32.1  18 U.S.C. Section 1350 Certificate of the President and 
Chairman of the Board dated November 12, 2004.

32.2  18 U.S.C. Section 1350 Certificate of the Chief Financial 
Officer dated November 12, 2004.




                            S I G N A T U R E S

     Pursuant to the requirements of the Securities Exchange Act of 1934, the 
registrant has duly caused this report to be signed on its behalf by the 
undersigned thereunto duly authorized.

                                          THE MONARCH CEMENT COMPANY
                                                 (Registrant)

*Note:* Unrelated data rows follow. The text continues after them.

-- pv_equiv track=rewrite | github.com/fateddie/asksharon_ai_blueprint | assistant/modules/fitness/workout_generator.py | _filter_by_difficulty
-- ===== SOURCE A (Python) =====
-- from typing import Optional, Dict, Any, List
--
-- def _filter_by_difficulty(exercises: List[Dict], fitness_level: str) -> List[Dict]:
--     """Filter exercises appropriate for fitness level."""
--     level_map = {"beginner": 1, "intermediate": 2, "advanced": 3}
--     user_level = level_map.get(fitness_level, 2)
--
--     # Map exercise difficulty strings to numbers
--     def get_difficulty(ex):
--         diff = ex.get("difficulty_level", "intermediate")
--         return level_map.get(diff, 2)
--
--     # Include exercises at or below user level, with preference for matching level
--     appropriate = [e for e in exercises if get_difficulty(e) <= user_level]
--     if not appropriate:
--         appropriate = exercises
--
--     # Sort by relevance to user level
--     appropriate.sort(key=lambda e: abs(get_difficulty(e) - user_level))
--
--     return appropriate
-- ===== SOURCE B (Python) =====
-- from typing import Optional, Dict, Any, List
--
-- def _filter_by_difficulty(exercises: List[Dict], fitness_level: str) -> List[Dict]:
--     """Filter exercises appropriate for fitness level (bucket version)."""
--     level_map = {"beginner": 1, "intermediate": 2, "advanced": 3}
--     user_level = level_map.get(fitness_level, 2)
--
--     def get_difficulty(ex):
--         return level_map.get(ex.get("difficulty_level", "intermediate"), 2)
--
--     appropriate = [e for e in exercises if get_difficulty(e) <= user_level]
--     pool = appropriate or exercises
--
--     # Distances are always 0, 1 or 2: bucket instead of sorting.
--     buckets = [[], [], []]
--     for e in pool:
--         buckets[abs(get_difficulty(e) - user_level)].append(e)
--     return buckets[0] + buckets[1] + buckets[2]
-- ===== Notes on version B (the rewrite author's own statement) =====
-- stated objective: alternative
-- what changed: Replaces the comparison sort keyed by abs(difficulty-user_level) with a single-pass bucket pass over the three possible distances 0/1/2, concatenating the buckets in order (stability for free); A additionally sorts the caller's list in place in the fallback branch, B never mutates its argument (equivalence is about the return value).
import Mathlib
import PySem

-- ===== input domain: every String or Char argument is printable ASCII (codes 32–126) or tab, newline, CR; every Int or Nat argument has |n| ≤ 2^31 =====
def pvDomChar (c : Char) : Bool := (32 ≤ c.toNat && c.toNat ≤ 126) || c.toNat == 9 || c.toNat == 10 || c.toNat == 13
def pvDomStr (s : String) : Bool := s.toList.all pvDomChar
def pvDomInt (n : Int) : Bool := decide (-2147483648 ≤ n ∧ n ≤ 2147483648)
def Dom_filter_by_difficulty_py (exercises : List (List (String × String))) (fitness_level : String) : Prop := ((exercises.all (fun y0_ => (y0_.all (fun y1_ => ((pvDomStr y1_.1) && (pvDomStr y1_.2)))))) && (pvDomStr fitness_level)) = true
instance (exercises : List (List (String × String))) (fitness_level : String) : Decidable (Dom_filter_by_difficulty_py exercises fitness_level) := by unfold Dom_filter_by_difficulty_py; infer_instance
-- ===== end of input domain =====

-- B replaces A's sort keyed by abs(difficulty-user_level) with one bucketing pass over the
-- three possible distances 0/1/2 (objective: alternative). Equivalence is about the RETURN
-- value only: A sorts the caller's list in place in its fallback branch; B never mutates
-- its argument.

-- ===== PORT A =====
-- shared helpers (both Pythons define level_map and get_difficulty identically)
def pvLevelMap : PySem.Dict String Int := ⟨[("beginner", 1), ("intermediate", 2), ("advanced", 3)]⟩

def pvGetDifficulty (ex : List (String × String)) : Int :=
  PySem.Dict.getD pvLevelMap (PySem.Dict.getD ⟨ex⟩ "difficulty_level" "intermediate") 2

def filter_by_difficulty_py (exercises : List (List (String × String))) (fitness_level : String) : List (List (String × String)) :=
  let user_level := PySem.Dict.getD pvLevelMap fitness_level 2
  let appropriate := exercises.filter (fun e => decide (pvGetDifficulty e ≤ user_level))
  let appropriate := if appropriate.isEmpty then exercises else appropriate
  PySem.List.sorted appropriate (fun e => |pvGetDifficulty e - user_level|) false

-- ===== PORT B =====
-- one step of B's bucketing loop: append e to the bucket of its distance
def pvBucketStep (user_level : Int)
    (b : List (List (String × String)) × List (List (String × String)) × List (List (String × String)))
    (e : List (String × String)) :
    List (List (String × String)) × List (List (String × String)) × List (List (String × String)) :=
  let d := |pvGetDifficulty e - user_level|
  if d = 0 then (b.1 ++ [e], b.2.1, b.2.2)
  else if d = 1 then (b.1, b.2.1 ++ [e], b.2.2)
  else (b.1, b.2.1, b.2.2 ++ [e])

def filter_by_difficulty_py_alt (exercises : List (List (String × String))) (fitness_level : String) : List (List (String × String)) :=
  let user_level := PySem.Dict.getD pvLevelMap fitness_level 2
  let appropriate := exercises.filter (fun e => decide (pvGetDifficulty e ≤ user_level))
  let pool := if appropriate.isEmpty then exercises else appropriate
  let b := pool.foldl (pvBucketStep user_level) ([], [], [])
  b.1 ++ b.2.1 ++ b.2.2

-- ===== PRECONDITION & SPEC =====
def Spec_filter_by_difficulty_py (exercises : List (List (String × String))) (fitness_level : String) (out : List (List (String × String))) : Prop := out = filter_by_difficulty_py_alt exercises fitness_level
instance (exercises : List (List (String × String))) (fitness_level : String) (out : List (List (String × String))) : Decidable (Spec_filter_by_difficulty_py exercises fitness_level out) := by unfold Spec_filter_by_difficulty_py; infer_instance

-- ===== CLAIM (what is proved, stated in full; the proofs are below) =====
def Claim_equal_filter_by_difficulty_py : Prop := ∀ (exercises : List (List (String × String))) (fitness_level : String), Dom_filter_by_difficulty_py exercises fitness_level → Spec_filter_by_difficulty_py exercises fitness_level (filter_by_difficulty_py exercises fitness_level)

-- ===== LEMMAS AND PROOFS =====

-- any lookup in level_map (with default 2) yields 1, 2 or 3
theorem pvLevelLookup (s : String) :
    PySem.Dict.getD pvLevelMap s 2 = 1 ∨ PySem.Dict.getD pvLevelMap s 2 = 2 ∨ PySem.Dict.getD pvLevelMap s 2 = 3 := by
  simp only [PySem.Dict.getD, PySem.Dict.get?, pvLevelMap, List.find?]
  by_cases h1 : (("beginner" : String) == s) = true <;>
    by_cases h2 : (("intermediate" : String) == s) = true <;>
      by_cases h3 : (("advanced" : String) == s) = true <;>
        simp [h1, h2, h3]

theorem pvKeyRange (e : List (String × String)) (u : Int)
    (hu : u = 1 ∨ u = 2 ∨ u = 3) :
    |pvGetDifficulty e - u| = 0 ∨ |pvGetDifficulty e - u| = 1 ∨ |pvGetDifficulty e - u| = 2 := by
  have hd := pvLevelLookup (PySem.Dict.getD ⟨e⟩ "difficulty_level" "intermediate")
  unfold pvGetDifficulty
  rcases hd with h | h | h <;> rcases hu with h' | h' | h' <;> rw [h, h'] <;> decide

theorem pvInsertBy_front {α : Type} (before : α → α → Bool) (x : α) (ys : List α)
    (h : ∀ y ∈ ys, before x y = true) :
    PySem.List.insertBy before x ys = x :: ys := by
  cases ys with
  | nil => rfl
  | cons y t => simp [PySem.List.insertBy, h y (by simp)]

theorem pvInsertBy_append_left {α : Type} (before : α → α → Bool) (x : α) (as bs : List α)
    (h : ∀ y ∈ as, before x y = false) :
    PySem.List.insertBy before x (as ++ bs) = as ++ PySem.List.insertBy before x bs := by
  induction as with
  | nil => rfl
  | cons a t ih =>
      have ha := h a (by simp)
      simp [PySem.List.insertBy, ha, ih (fun y hy => h y (by simp [hy]))]

-- the insertion-sort fold over a list whose keys lie in {0,1,2} builds the three buckets
theorem pvFoldInsert {α : Type} (key : α → Int) (l : List α) (b0 b1 b2 : List α)
    (hl : ∀ e ∈ l, key e = 0 ∨ key e = 1 ∨ key e = 2)
    (h0 : ∀ e ∈ b0, key e = 0) (h1 : ∀ e ∈ b1, key e = 1) (h2 : ∀ e ∈ b2, key e = 2) :
    l.foldl (fun acc x => PySem.List.insertBy (fun a b => decide (key a < key b)) x acc) (b0 ++ (b1 ++ b2))
      = (b0 ++ l.filter (fun e => decide (key e = 0))) ++
        ((b1 ++ l.filter (fun e => decide (key e = 1))) ++
         (b2 ++ l.filter (fun e => decide (key e = 2)))) := by
  induction l generalizing b0 b1 b2 with
  | nil => simp
  | cons x t ih =>
      have hx := hl x (by simp)
      have hlt : ∀ e ∈ t, key e = 0 ∨ key e = 1 ∨ key e = 2 := fun e he => hl e (by simp [he])
      rcases hx with hx | hx | hx
      · have step : PySem.List.insertBy (fun a b => decide (key a < key b)) x (b0 ++ (b1 ++ b2))
            = (b0 ++ [x]) ++ (b1 ++ b2) := by
          rw [pvInsertBy_append_left _ _ _ _ (fun y hy => by simp [h0 y hy, hx]),
              pvInsertBy_front _ _ _ (fun y hy => by
                rcases List.mem_append.mp hy with h | h
                · simp [h1 y h, hx]
                · simp [h2 y h, hx])]
          simp
        simp only [List.foldl_cons, step]
        rw [ih (b0 ++ [x]) b1 b2 hlt
            (fun e he => by rcases List.mem_append.mp he with h | h
                            · exact h0 e h
                            · simp at h; simpa [h] using hx) h1 h2]
        simp [hx]
      · have step : PySem.List.insertBy (fun a b => decide (key a < key b)) x (b0 ++ (b1 ++ b2))
            = b0 ++ ((b1 ++ [x]) ++ b2) := by
          rw [pvInsertBy_append_left _ _ _ _ (fun y hy => by simp [h0 y hy, hx]),
              pvInsertBy_append_left _ _ _ _ (fun y hy => by simp [h1 y hy, hx]),
              pvInsertBy_front _ _ _ (fun y hy => by simp [h2 y hy, hx])]
          simp
        simp only [List.foldl_cons, step]
        rw [ih b0 (b1 ++ [x]) b2 hlt h0
            (fun e he => by rcases List.mem_append.mp he with h | h
                            · exact h1 e h
                            · simp at h; simpa [h] using hx) h2]
        simp [hx]
      · have step : PySem.List.insertBy (fun a b => decide (key a < key b)) x (b0 ++ (b1 ++ b2))
            = b0 ++ (b1 ++ (b2 ++ [x])) := by
          rw [PySem.List.insertBy_of_forall_not_before _ _ _ (fun y hy => by
            rcases List.mem_append.mp hy with h | h
            · simp [h0 y h, hx]
            · rcases List.mem_append.mp h with h | h
              · simp [h1 y h, hx]
              · simp [h2 y h, hx])]
          simp
        simp only [List.foldl_cons, step]
        rw [ih b0 b1 (b2 ++ [x]) hlt h0 h1
            (fun e he => by rcases List.mem_append.mp he with h | h
                            · exact h2 e h
                            · simp at h; simpa [h] using hx)]
        simp [hx]

-- B's bucketing fold computes the three filters
theorem pvFoldBucket (u : Int) (l : List (List (String × String)))
    (b0 b1 b2 : List (List (String × String))) :
    l.foldl (pvBucketStep u) (b0, b1, b2)
      = (b0 ++ l.filter (fun e => decide (|pvGetDifficulty e - u| = 0)),
         b1 ++ l.filter (fun e => decide (|pvGetDifficulty e - u| = 1)),
         b2 ++ l.filter (fun e => decide (¬(|pvGetDifficulty e - u| = 0) ∧ ¬(|pvGetDifficulty e - u| = 1)))) := by
  induction l generalizing b0 b1 b2 with
  | nil => simp
  | cons x t ih =>
      simp only [List.foldl_cons, pvBucketStep]
      split_ifs with hx0 hx1
      · rw [ih]
        simp [abs_eq_zero.mp hx0]
      · rw [ih]
        have h0 : pvGetDifficulty x - u ≠ 0 := fun h => by rw [h] at hx1; simp at hx1
        simp [hx1, h0]
      · rw [ih]
        have h0 : pvGetDifficulty x - u ≠ 0 := fun h => hx0 (by rw [h]; simp)
        simp [hx1, h0]

-- ===== VERDICT (by name: the statement is the Claim_ definition above) =====
theorem filter_by_difficulty_py_spec : Claim_equal_filter_by_difficulty_py := by
  intro exercises fitness_level _dom
  unfold Spec_filter_by_difficulty_py filter_by_difficulty_py filter_by_difficulty_py_alt
  dsimp only
  set u := PySem.Dict.getD pvLevelMap fitness_level 2 with hu
  have hk : ∀ e : List (String × String),
      |pvGetDifficulty e - u| = 0 ∨ |pvGetDifficulty e - u| = 1 ∨ |pvGetDifficulty e - u| = 2 :=
    fun e => pvKeyRange e u (pvLevelLookup fitness_level)
  generalize (if (exercises.filter (fun e => decide (pvGetDifficulty e ≤ u))).isEmpty = true
              then exercises
              else exercises.filter (fun e => decide (pvGetDifficulty e ≤ u))) = pool
  rw [PySem.List.sorted_eq_foldl_insertBy]
  have hA := pvFoldInsert (fun e => |pvGetDifficulty e - u|) pool [] [] [] (fun e _ => hk e)
      (by simp) (by simp) (by simp)
  simp only [List.nil_append] at hA
  rw [hA, pvFoldBucket]
  have hfc : pool.filter (fun e => !decide (pvGetDifficulty e - u = 0) && !decide (|pvGetDifficulty e - u| = 1))
      = pool.filter (fun e => decide (|pvGetDifficulty e - u| = 2)) := by
    apply List.filter_congr
    intro e _
    rcases hk e with h | h | h
    · simp [abs_eq_zero.mp h]
    · have hne : pvGetDifficulty e - u ≠ 0 := fun h0 => by rw [h0] at h; simp at h
      simp [h, hne]
    · have hne : pvGetDifficulty e - u ≠ 0 := fun h0 => by rw [h0] at h; simp at h
      simp [h, hne]
  simp [hfc]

Date    November 12, 2004                  /s/ Walter H. Wulf, Jr.          
                                          Walter H. Wulf, Jr.
                                          President and 
                                          Chairman of the Board



Date    November 12, 2004                  /s/ Debra P. Roe                 
                                          Debra P. Roe, CPA
                                          Chief Financial Officer and
                                          Assistant Secretary-Treasurer





                                 EXHIBIT INDEX


 Exhibit
 Number                            Description                   

 31.1            Certificate of the President and Chairman of the
                   Board pursuant to Section 13a-14(a)/15d-14(a)
                   of the Securities Exchange Act of 1934

 31.2            Certificate of the Chief Financial Officer
                   pursuant to Section 13a-14(a)/15d-14(a)
                   of the Securities Exchange Act of 1934

 32.1            18 U.S.C. Section 1350 Certificate of the President
                   and Chairman of the Board dated November 12, 2004.

 32.2            18 U.S.C. Section 1350 Certificate of the Chief 
                   Financial Officer dated November 12, 2004.